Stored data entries
· · ·
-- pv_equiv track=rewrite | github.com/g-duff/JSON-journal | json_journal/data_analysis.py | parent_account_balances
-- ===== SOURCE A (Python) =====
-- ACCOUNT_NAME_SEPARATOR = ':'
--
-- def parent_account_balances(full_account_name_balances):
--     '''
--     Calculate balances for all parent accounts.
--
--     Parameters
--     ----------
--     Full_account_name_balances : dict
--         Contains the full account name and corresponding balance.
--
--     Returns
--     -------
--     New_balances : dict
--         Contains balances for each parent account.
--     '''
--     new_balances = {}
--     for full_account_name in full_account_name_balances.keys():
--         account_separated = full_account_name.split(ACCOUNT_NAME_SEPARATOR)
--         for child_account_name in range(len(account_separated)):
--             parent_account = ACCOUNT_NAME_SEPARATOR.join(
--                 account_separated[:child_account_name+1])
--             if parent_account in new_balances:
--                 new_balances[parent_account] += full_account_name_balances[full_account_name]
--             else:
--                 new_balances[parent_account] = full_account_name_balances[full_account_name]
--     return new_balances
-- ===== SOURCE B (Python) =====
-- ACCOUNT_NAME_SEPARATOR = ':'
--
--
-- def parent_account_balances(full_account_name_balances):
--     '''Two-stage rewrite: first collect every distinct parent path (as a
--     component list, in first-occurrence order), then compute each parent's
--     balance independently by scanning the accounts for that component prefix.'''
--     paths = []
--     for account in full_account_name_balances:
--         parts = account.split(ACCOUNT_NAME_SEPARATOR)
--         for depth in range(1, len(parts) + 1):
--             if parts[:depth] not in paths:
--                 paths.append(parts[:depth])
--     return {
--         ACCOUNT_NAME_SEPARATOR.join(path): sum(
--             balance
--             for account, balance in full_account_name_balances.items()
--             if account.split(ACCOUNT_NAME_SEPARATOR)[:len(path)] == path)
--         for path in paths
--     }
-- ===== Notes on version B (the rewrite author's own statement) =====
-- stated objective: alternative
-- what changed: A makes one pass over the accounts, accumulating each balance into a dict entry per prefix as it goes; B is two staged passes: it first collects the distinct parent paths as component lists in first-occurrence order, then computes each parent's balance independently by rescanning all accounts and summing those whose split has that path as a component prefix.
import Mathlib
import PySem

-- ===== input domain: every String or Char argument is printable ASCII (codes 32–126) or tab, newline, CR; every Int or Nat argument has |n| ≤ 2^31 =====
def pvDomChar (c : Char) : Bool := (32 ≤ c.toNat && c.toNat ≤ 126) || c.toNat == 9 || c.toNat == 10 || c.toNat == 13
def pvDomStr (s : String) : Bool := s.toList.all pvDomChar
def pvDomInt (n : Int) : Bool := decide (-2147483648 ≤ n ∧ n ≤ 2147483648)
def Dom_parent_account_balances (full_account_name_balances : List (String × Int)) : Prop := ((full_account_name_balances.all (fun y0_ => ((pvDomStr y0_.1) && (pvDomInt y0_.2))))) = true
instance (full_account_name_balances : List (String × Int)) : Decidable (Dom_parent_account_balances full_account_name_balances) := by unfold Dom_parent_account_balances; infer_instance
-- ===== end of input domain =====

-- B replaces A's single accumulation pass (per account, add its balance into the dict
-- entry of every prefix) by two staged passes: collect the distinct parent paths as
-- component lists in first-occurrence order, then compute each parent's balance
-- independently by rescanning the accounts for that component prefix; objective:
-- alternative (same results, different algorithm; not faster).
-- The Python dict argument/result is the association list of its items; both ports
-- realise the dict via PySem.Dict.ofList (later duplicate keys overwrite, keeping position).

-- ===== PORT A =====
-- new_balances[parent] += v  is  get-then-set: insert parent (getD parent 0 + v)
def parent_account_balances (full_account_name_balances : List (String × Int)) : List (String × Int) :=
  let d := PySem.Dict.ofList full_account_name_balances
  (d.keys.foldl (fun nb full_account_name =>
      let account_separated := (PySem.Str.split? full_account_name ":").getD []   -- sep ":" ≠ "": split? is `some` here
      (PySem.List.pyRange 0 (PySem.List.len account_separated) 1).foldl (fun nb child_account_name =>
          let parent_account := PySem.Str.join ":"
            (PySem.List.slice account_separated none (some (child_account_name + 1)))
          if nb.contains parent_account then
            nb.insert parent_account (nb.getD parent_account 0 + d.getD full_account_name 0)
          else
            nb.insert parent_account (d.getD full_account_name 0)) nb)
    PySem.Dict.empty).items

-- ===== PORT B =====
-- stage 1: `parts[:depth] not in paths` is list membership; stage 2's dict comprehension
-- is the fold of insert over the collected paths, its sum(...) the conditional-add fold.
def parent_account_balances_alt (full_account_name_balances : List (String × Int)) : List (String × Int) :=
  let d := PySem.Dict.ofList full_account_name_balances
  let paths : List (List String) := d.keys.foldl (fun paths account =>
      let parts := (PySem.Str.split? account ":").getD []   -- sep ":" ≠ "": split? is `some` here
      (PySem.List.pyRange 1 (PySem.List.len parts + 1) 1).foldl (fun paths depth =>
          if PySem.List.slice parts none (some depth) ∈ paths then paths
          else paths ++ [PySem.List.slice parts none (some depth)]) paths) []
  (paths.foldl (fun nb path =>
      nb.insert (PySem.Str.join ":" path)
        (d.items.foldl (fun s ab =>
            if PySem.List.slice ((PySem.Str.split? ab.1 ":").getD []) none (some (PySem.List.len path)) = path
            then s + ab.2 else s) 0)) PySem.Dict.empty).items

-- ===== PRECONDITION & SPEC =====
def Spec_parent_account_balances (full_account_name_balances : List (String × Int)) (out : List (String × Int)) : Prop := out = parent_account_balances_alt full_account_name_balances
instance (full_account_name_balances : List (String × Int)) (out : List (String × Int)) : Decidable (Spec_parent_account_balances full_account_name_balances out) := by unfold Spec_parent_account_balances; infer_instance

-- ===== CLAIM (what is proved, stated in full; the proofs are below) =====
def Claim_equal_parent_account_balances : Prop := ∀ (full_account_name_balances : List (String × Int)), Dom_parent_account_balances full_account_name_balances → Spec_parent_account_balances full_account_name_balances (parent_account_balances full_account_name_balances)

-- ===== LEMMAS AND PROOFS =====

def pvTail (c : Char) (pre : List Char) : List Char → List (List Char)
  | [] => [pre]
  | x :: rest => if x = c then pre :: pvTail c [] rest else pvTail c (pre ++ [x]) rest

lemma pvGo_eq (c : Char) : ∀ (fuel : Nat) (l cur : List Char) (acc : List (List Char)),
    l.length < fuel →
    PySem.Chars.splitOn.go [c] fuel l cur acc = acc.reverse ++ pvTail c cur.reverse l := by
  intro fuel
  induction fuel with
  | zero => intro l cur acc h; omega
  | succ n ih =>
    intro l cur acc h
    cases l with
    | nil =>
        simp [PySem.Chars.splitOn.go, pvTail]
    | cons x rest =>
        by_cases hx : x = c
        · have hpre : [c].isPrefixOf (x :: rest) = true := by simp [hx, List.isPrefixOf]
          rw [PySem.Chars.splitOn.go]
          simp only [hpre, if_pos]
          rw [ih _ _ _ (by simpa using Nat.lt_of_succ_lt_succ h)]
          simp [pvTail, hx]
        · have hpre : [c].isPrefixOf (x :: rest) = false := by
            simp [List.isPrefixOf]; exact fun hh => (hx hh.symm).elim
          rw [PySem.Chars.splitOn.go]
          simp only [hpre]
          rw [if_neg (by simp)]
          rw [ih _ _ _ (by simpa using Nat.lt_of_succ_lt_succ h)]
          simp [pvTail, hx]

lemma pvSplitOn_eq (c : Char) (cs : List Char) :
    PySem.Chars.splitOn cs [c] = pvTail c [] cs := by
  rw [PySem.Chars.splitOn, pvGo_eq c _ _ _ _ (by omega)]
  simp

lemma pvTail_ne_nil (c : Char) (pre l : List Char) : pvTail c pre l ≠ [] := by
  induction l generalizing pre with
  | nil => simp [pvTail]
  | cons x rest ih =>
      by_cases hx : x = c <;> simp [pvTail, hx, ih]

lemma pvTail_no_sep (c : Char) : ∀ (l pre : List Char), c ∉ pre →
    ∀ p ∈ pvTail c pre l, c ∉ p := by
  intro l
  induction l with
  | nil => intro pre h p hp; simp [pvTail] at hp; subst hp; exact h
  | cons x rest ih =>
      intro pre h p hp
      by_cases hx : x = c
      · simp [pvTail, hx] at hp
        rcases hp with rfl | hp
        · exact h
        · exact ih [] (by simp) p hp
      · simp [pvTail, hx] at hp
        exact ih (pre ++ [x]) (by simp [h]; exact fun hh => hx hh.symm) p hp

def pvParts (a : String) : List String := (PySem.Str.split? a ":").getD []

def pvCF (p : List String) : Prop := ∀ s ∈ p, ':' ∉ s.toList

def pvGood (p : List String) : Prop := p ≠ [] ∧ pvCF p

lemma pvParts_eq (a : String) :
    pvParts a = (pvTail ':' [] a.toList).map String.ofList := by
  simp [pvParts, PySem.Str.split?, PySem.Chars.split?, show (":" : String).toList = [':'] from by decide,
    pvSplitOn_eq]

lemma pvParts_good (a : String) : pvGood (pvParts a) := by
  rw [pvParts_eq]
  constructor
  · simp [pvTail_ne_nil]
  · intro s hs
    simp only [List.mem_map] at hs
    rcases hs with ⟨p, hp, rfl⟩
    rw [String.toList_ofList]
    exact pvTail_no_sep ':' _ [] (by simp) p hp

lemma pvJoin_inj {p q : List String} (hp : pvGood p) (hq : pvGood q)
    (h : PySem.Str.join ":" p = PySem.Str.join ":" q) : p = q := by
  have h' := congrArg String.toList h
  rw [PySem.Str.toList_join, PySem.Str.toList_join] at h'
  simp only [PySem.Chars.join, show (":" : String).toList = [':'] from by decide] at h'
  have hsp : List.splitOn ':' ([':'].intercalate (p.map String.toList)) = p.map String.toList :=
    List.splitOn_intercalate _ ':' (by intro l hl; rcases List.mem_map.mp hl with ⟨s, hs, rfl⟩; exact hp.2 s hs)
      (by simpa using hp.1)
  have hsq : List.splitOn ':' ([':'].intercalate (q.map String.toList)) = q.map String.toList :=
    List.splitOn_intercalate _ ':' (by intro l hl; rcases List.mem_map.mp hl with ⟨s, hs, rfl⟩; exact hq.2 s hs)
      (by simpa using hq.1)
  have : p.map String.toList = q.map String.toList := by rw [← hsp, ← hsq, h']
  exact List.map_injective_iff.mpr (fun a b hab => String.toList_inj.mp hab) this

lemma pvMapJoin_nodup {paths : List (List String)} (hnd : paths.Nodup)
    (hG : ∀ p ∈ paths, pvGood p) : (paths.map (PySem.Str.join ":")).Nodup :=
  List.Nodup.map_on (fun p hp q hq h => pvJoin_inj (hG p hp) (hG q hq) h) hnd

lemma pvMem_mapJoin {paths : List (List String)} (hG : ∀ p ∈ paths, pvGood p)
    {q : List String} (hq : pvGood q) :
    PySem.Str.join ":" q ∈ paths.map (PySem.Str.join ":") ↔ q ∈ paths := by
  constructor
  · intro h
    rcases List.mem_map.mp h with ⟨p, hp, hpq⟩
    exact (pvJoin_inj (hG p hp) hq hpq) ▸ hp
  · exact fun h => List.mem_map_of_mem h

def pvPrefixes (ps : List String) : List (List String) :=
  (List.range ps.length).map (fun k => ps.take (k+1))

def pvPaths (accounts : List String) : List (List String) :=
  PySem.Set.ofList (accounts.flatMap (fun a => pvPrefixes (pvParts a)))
· · ·
▶ _Task item_
Using the data above, establish how many lines include the word "rcases"; the reply is that number only.

▶ _Response to this task_
5